Recently, I attended a presentation by a visiting senior scholar. He spoke about how their group had discovered a surprising but welcome correlation between two measures, and subsequently managed to replicate the result. What struck me, was his choice of words:

*“We found this association, which was barely significant. So we replicated it with the same sample size of ~250, and found that the correlation was almost the same as before and, as expected, of similar statistical significance (p < 0.05)“.*

This highlights a threefold, often implicit (but WRONG), mental model:

[EDIT: due to Markus’ comments, I realised the original, off-the-top-of-my-head examples were numerically impossible and changed them a bit. Also, added stuff in brackets that the post hopefully clarifies as you read on.]

- “Replications with a sample size similar to the original, should produce p-values similar to the original.”
- Example: in subsequent studies with n = 100 each, a correlation (p = 0.04) should replicate as the same correlation (p ≈ 0.04) [this happens about 0.02% of the time when population r is 0.3; in these cases you actually observe an r≈0.19]

- “P-values are linearly related with sample size, i.e. bigger sample gives you proportionately more small p-values.”
- Example: a correlation (n = 100, p = 0.04), should replicate as a correlation of about the same, when n = 400, with e.g. a p ≈ 0.02. [in the above-mentioned case, the replication gives observed r±0.05 about 2% of the time, but the p-value is smaller than 0.0001 for the replication]

- “We study real effects.” [we should think a lot more about how our observations could have come by in the absence of a real effect!]

It is obvious that the third point is contentious, and I won’t consider it here much. But the first two points are less clear, although the confusion is understandable if one has learned and always applied Jurassic (pre-Bem) statistics.

[Note: “statistical power” or simply “power” is the probability of finding an effect, if it really exists. The more obvious an effect is, and the bigger your sample size, the better are your chances of detecting these real effects – i.e. you have bigger power. You want to be pretty sure your study detects what it’s designed to detect, so you may want to have a power of 90%, for example.]

To get a handle of how the p behaves, we must understand the nature of p-values as random variables ^{1}. They are much like the balls in a lottery machine, with values between zero and one marked on them. The lottery machine of real effects has disproportionately more low (e.g. < 0.01) values on the balls, while the lottery machine of null effects contains a “fair” distribution of numbers on balls (where each number is as likely as any other). If this doesn’t make sense yet, read on.

Let us exemplify this with a simulation. Figure 2 shows the expected distribution of p-values, when we do 10 000 studies with one t-test each, and every time report the p of the test. You can think of this as 9999 replications with the same sample size as the original.

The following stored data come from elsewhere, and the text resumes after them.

-- pv_equiv track=rewrite | github.com/mdoumbouya/codeocr | src/code_ocr/indentation_recognition.py | add_gaussian_prediction_labels
-- ===== SOURCE A (Python) =====
-- import copy
--
-- def add_gaussian_prediction_labels(lines, gaussian_prediction):
--     """
--     This function adds Gaussian prediction labels to the data points.
--
--     Parameters:
--     lines (list): A list of dictionaries where each dictionary represents a data point.
--                         Each data point must have a 'delta_type' key.
--     gaussian_prediction (list): A list of gaussian predictions. The length of this list should be equal to
--                             the number of 'positive' delta_type in lines.
--
--     Returns:
--     list: Returns a list of modified data points with added 'gaussian_prediction' key. If 'delta_type'
--             is 'positive', 'gaussian_prediction' key will have the corresponding value from gaussian_prediction
--             list. If 'delta_type' is not 'positive', 'gaussian_prediction' key will have None as value.
--     """
--     modified_lines = copy.deepcopy(lines)
--     i = 0
--     for point in modified_lines:
--         if point['delta_type'] == 'positive':
--             point['gaussian_prediction'] = str(gaussian_prediction[i])
--             i += 1
--         else:
--             point['gaussian_prediction'] = None
--
--     return modified_lines
-- ===== SOURCE B (Python) =====
-- import copy
--
-- def add_gaussian_prediction_labels(lines, gaussian_prediction):
--     modified_lines = copy.deepcopy(lines)
--     for point in modified_lines:
--         point['gaussian_prediction'] = None
--     positive_positions = [pos for pos, point in enumerate(modified_lines)
--                           if point['delta_type'] == 'positive']
--     for count, pos in enumerate(positive_positions):
--         modified_lines[pos]['gaussian_prediction'] = str(gaussian_prediction[count])
--     return modified_lines
-- ===== Notes on version B (the rewrite author's own statement) =====
-- stated objective: alternative
-- what changed: A threads a counter through one pass that labels each point as it goes; B first labels every point None in one pass, builds an index table of the positions of 'positive' points, then fills those positions from the prediction list in a second enumerated pass.
import Mathlib
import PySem

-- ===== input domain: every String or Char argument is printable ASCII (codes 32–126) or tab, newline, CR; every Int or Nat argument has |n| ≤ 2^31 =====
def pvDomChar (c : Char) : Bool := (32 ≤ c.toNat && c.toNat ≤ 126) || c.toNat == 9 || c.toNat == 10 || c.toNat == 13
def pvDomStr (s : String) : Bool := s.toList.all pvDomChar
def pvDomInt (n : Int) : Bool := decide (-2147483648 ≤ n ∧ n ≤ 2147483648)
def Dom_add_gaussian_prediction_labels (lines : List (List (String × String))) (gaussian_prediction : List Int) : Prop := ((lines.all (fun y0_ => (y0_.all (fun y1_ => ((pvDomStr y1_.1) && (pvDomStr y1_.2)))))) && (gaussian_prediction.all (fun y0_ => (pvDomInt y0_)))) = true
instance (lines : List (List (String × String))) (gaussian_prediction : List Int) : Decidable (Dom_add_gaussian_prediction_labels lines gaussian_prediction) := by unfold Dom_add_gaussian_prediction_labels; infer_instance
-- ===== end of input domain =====

-- B replaces A's single counter-threaded pass by two passes: a first pass setting every
-- point's label to None plus an index table of the 'positive' positions, then a fill pass
-- over that table (objective: alternative decomposition; same cost).

-- shared type shim: the Python dict of a data point, values lifted to Option String
def pvPointDict (p : List (String × String)) : PySem.Dict String (Option String) :=
  PySem.Dict.ofList (p.map (fun kv => (kv.1, some kv.2)))

-- ===== PORT A =====
def agplLoopA (gp : List Int) : List (List (String × String)) → Nat → List (List (String × Option String))
  | [], _ => []
  | p :: rest, i =>
    let d := pvPointDict p
    if d.get? "delta_type" == some (some "positive") then
      ((d.insert "gaussian_prediction" (some (PySem.Int.toStr (gp.getD i 0)))).items) :: agplLoopA gp rest (i + 1)
    else
      ((d.insert "gaussian_prediction" none).items) :: agplLoopA gp rest i

def add_gaussian_prediction_labels (lines : List (List (String × String))) (gaussian_prediction : List Int) : List (List (String × Option String)) :=
  agplLoopA gaussian_prediction lines 0

-- ===== PORT B =====
-- first pass: point['gaussian_prediction'] = None
def agplNone (p : List (String × String)) : List (String × Option String) :=
  ((pvPointDict p).insert "gaussian_prediction" none).items

-- fill pass body: modified_lines[pos]['gaussian_prediction'] = str(gaussian_prediction[count])
def agplStep (gp : List Int) (acc : List (List (String × Option String))) (e : Int × Int) : List (List (String × Option String)) :=
  acc.set e.2.toNat
    (((PySem.Dict.mk (acc.getD e.2.toNat [])).insert "gaussian_prediction"
        (some (PySem.Int.toStr (PySem.List.pyGetD gp e.1 0)))).items)

def add_gaussian_prediction_labels_alt (lines : List (List (String × String))) (gaussian_prediction : List Int) : List (List (String × Option String)) :=
  let ml := lines.map agplNone
  let positive_positions :=
    ((PySem.List.enumerate ml 0).filter
        (fun e => (PySem.Dict.mk e.2).get? "delta_type" == some (some "positive"))).map (·.1)
  (PySem.List.enumerate positive_positions 0).foldl (agplStep gaussian_prediction) ml

-- ===== PRECONDITION & SPEC =====
-- Pre_ excludes inputs on which A raises: a point without a 'delta_type' key (KeyError) or
-- more 'positive' points than predictions (IndexError); A returns on everything else.
def Pre_add_gaussian_prediction_labels (lines : List (List (String × String))) (gaussian_prediction : List Int) : Prop :=
  (∀ p ∈ lines, (pvPointDict p).contains "delta_type" = true) ∧
  lines.countP (fun p => (pvPointDict p).get? "delta_type" == some (some "positive")) ≤ gaussian_prediction.length

instance (lines : List (List (String × String))) (gaussian_prediction : List Int) : Decidable (Pre_add_gaussian_prediction_labels lines gaussian_prediction) := by unfold Pre_add_gaussian_prediction_labels; infer_instance

def pvWitness_add_gaussian_prediction_labels : (List (List (String × String))) × List Int :=
  ([[("delta_type", "positive"), ("x", "1")], [("delta_type", "negative")]], [3])

def Spec_add_gaussian_prediction_labels (lines : List (List (String × String))) (gaussian_prediction : List Int) (out : List (List (String × Option String))) : Prop := out = add_gaussian_prediction_labels_alt lines gaussian_prediction
instance (lines : List (List (String × String))) (gaussian_prediction : List Int) (out : List (List (String × Option String))) : Decidable (Spec_add_gaussian_prediction_labels lines gaussian_prediction out) := by unfold Spec_add_gaussian_prediction_labels; infer_instance

-- ===== CLAIM (what is proved, stated in full; the proofs are below) =====
def Claim_equal_add_gaussian_prediction_labels : Prop := ∀ (lines : List (List (String × String))) (gaussian_prediction : List Int), Dom_add_gaussian_prediction_labels lines gaussian_prediction → Pre_add_gaussian_prediction_labels lines gaussian_prediction → Spec_add_gaussian_prediction_labels lines gaussian_prediction (add_gaussian_prediction_labels lines gaussian_prediction)

-- ===== LEMMAS AND PROOFS =====

theorem dict_insert_insert_same (d : PySem.Dict String (Option String)) (k : String)
    (v w : Option String) : (d.insert k v).insert k w = d.insert k w := by
  apply PySem.Dict.ext
  by_cases hc : d.contains k = true
  · rw [PySem.Dict.items_insert_of_contains _ w (PySem.Dict.contains_insert_self d k v),
      PySem.Dict.items_insert_of_contains _ v hc,
      PySem.Dict.items_insert_of_contains _ w hc, List.map_map]
    apply List.map_congr_left; intro p _
    by_cases hp : (p.1 == k) = true
    · simp only [Function.comp_apply, hp, if_pos, beq_self_eq_true]
    · simp only [Function.comp_apply, hp]
      simp at hp
      simp [hp]
  · have hc' : d.contains k = false := by simpa using hc
    rw [PySem.Dict.items_insert_of_contains _ w (PySem.Dict.contains_insert_self d k v),
      PySem.Dict.items_insert_of_not_contains _ v hc',
      PySem.Dict.items_insert_of_not_contains _ w hc']
    rw [List.map_append]
    have hk : ∀ p ∈ d.items, (p.1 == k) = false := by
      intro p hp
      by_contra hbe
      have hpk : p.1 = k := by simpa using hbe
      have hmem : k ∈ d.keys := by
        have : p.1 ∈ d.items.map (·.1) := List.mem_map_of_mem hp
        rw [hpk] at this
        simpa [PySem.Dict.keys] using this
      exact hc ((PySem.Dict.contains_iff_mem_keys d k).mpr hmem)
    have hmapid : List.map (fun p => if (p.1 == k) = true then (k, w) else p) d.items = d.items :=
      List.map_congr_left (fun p hp => by simp [hk p hp]) |>.trans (List.map_id _)
    rw [hmapid]; simp

theorem enumerate_shift {α : Type} (xs : List α) (s : Int) :
    PySem.List.enumerate xs s = (PySem.List.enumerate xs 0).map (fun e => (e.1 + s, e.2)) := by
  induction xs generalizing s with
  | nil => simp [PySem.List.enumerate_nil]
  | cons x xs ih =>
    rw [PySem.List.enumerate_cons, PySem.List.enumerate_cons, ih (s+1),
      show (0:Int) + 1 = 1 from rfl, ih 1]
    simp only [List.map_cons, List.map_map]
    congr 1
    · simp
    · apply List.map_congr_left; intro e _; simp; omega

theorem fold_step_shift (gp : List Int) (ps : List Int) (h : ∀ j ∈ ps, 0 ≤ j) (c : Int)
    (x : List (String × Option String)) (l : List (List (String × Option String))) :
    (PySem.List.enumerate (ps.map (· + 1)) c).foldl (agplStep gp) (x :: l)
      = x :: (PySem.List.enumerate ps c).foldl (agplStep gp) l := by
  induction ps generalizing c l with
  | nil => simp [PySem.List.enumerate_nil]
  | cons j ps ih =>
    have hj : 0 ≤ j := h j (by simp)
    simp only [List.map_cons, PySem.List.enumerate_cons, List.foldl_cons]
    have hstep : agplStep gp (x :: l) (c, j + 1) = x :: agplStep gp l (c, j) := by
      have ht : (j + 1).toNat = j.toNat + 1 := by omega
      simp [agplStep, ht]
    rw [hstep, ih (fun a ha => h a (by simp [ha]))]

theorem poss_nonneg {α : Type} (xs : List α) (g : Int × α → Bool) :
    ∀ j ∈ ((PySem.List.enumerate xs 0).filter g).map (·.1), 0 ≤ j := by
  intro j hj
  obtain ⟨e, he, rfl⟩ := List.mem_map.mp hj
  obtain ⟨k, hk, rfl⟩ := (PySem.List.mem_enumerate_iff xs 0 e).mp (List.mem_filter.mp he).1
  simp


theorem agpl_main (gp : List Int) (lines : List (List (String × String))) (i : Nat) :
    (PySem.List.enumerate
        (((PySem.List.enumerate (lines.map agplNone) 0).filter
            (fun e => (PySem.Dict.mk e.2).get? "delta_type" == some (some "positive"))).map (·.1))
        (i : Int)).foldl (agplStep gp) (lines.map agplNone)
      = agplLoopA gp lines i := by
  induction lines generalizing i with
  | nil => simp [PySem.List.enumerate_nil, agplLoopA]
  | cons p rest ih =>
    have hne : ("delta_type" : String) ≠ "gaussian_prediction" := by decide
    have hmk : PySem.Dict.mk (agplNone p) = (pvPointDict p).insert "gaussian_prediction" none := rfl
    have hhead : (PySem.Dict.mk (agplNone p)).get? "delta_type"
        = (pvPointDict p).get? "delta_type" := by
      rw [hmk, PySem.Dict.get?_insert_of_ne _ _ hne]
    -- decompose the position list
    set g : Int × List (String × Option String) → Bool :=
      fun e => (PySem.Dict.mk e.2).get? "delta_type" == some (some "positive") with hg
    have hposs : ((PySem.List.enumerate (agplNone p :: rest.map agplNone) 0).filter g).map (·.1)
        = (if (pvPointDict p).get? "delta_type" == some (some "positive")
            then (0 : Int) :: (((PySem.List.enumerate (rest.map agplNone) 0).filter g).map (·.1)).map (· + 1)
            else (((PySem.List.enumerate (rest.map agplNone) 0).filter g).map (·.1)).map (· + 1)) := by
      rw [PySem.List.enumerate_cons, show (0:Int)+1 = 1 from rfl,
        enumerate_shift (rest.map agplNone) 1]
      rw [List.filter_cons]
      have hgm : ∀ (l : List (Int × List (String × Option String))),
          (l.map (fun e => (e.1 + 1, e.2))).filter g = (l.filter g).map (fun e => (e.1 + 1, e.2)) := by
        intro l
        rw [List.filter_map]
        rfl
      rw [hgm]
      by_cases hp : g (0, agplNone p) = true
      · have hcond : ((pvPointDict p).get? "delta_type" == some (some "positive")) = true := by
          simpa [hg, hhead] using hp
        simp only [hp, hcond, if_true, List.map_cons, List.map_map]
        rfl
      · have hb : g (0, agplNone p) = false := by simpa using hp
        have hcond : ((pvPointDict p).get? "delta_type" == some (some "positive")) = false := by
          simpa [hg, hhead] using hp
        simp only [hb, hcond, Bool.false_eq_true, if_false, List.map_map]
        rfl
    rw [List.map_cons, hposs]
    by_cases hc : ((pvPointDict p).get? "delta_type" == some (some "positive")) = true
    · have hnn := poss_nonneg (rest.map agplNone) g
      rw [if_pos hc, PySem.List.enumerate_cons, List.foldl_cons]
      have hstep0 : agplStep gp (agplNone p :: rest.map agplNone) ((i : Int), 0)
          = ((pvPointDict p).insert "gaussian_prediction"
              (some (PySem.Int.toStr (gp.getD i 0)))).items :: rest.map agplNone := by
        simp only [agplStep, Int.toNat_zero, List.getD_cons_zero, List.set_cons_zero,
          PySem.List.pyGetD_natCast]
        rw [hmk, dict_insert_insert_same]
      rw [hstep0, fold_step_shift gp _ hnn _ _ _,
        show ((i : Int) + 1) = (((i + 1 : Nat)) : Int) by push_cast; ring, ih (i + 1)]
      simp [agplLoopA, hc]
    · rw [if_neg hc, fold_step_shift gp _ (poss_nonneg (rest.map agplNone) g) _ _ _, ih i]
      have hc' : ((pvPointDict p).get? "delta_type" == some (some "positive")) = false := by
        simpa using hc
      simp [agplLoopA, hc', agplNone]

-- ===== VERDICT (by name: the statement is the Claim_ definition above) =====
theorem add_gaussian_prediction_labels_spec : Claim_equal_add_gaussian_prediction_labels := by
  intro lines gp _ _
  unfold Spec_add_gaussian_prediction_labels add_gaussian_prediction_labels add_gaussian_prediction_labels_alt
  exact (agpl_main gp lines 0).symm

Now, if we would do just five studies with the parameters laid out above, we could see a set of p-values like {**0.002**, **0.009**, **0.024**, 0.057, 0.329, 0.479}, half of them being “significant” (in bold). If we had 80% power to detect the difference we are looking for, about 80% of the p-values would be “significant”. As an additional note, with 50% power, **4%** of the 10 000 studies give a **p between 0.04 and 0.05**. With 80% power, this number goes down to **3%**. For 97.5% power, **only 0.5%** of studies (yes, five for every thousand studies) are expected to give such a “barely significant” p-value.

The senior scholar, who was mentioned in the beginning, was studying correlations. They work the same way. The animation below shows, how p-values are distributed for different sample sizes, if we do 10 000 studies with every sample size (i.e. every frame is 10 000 studies with that sample size). The samples are from a population where the real correlation is 0.3. The red dotted line is p = 0.05.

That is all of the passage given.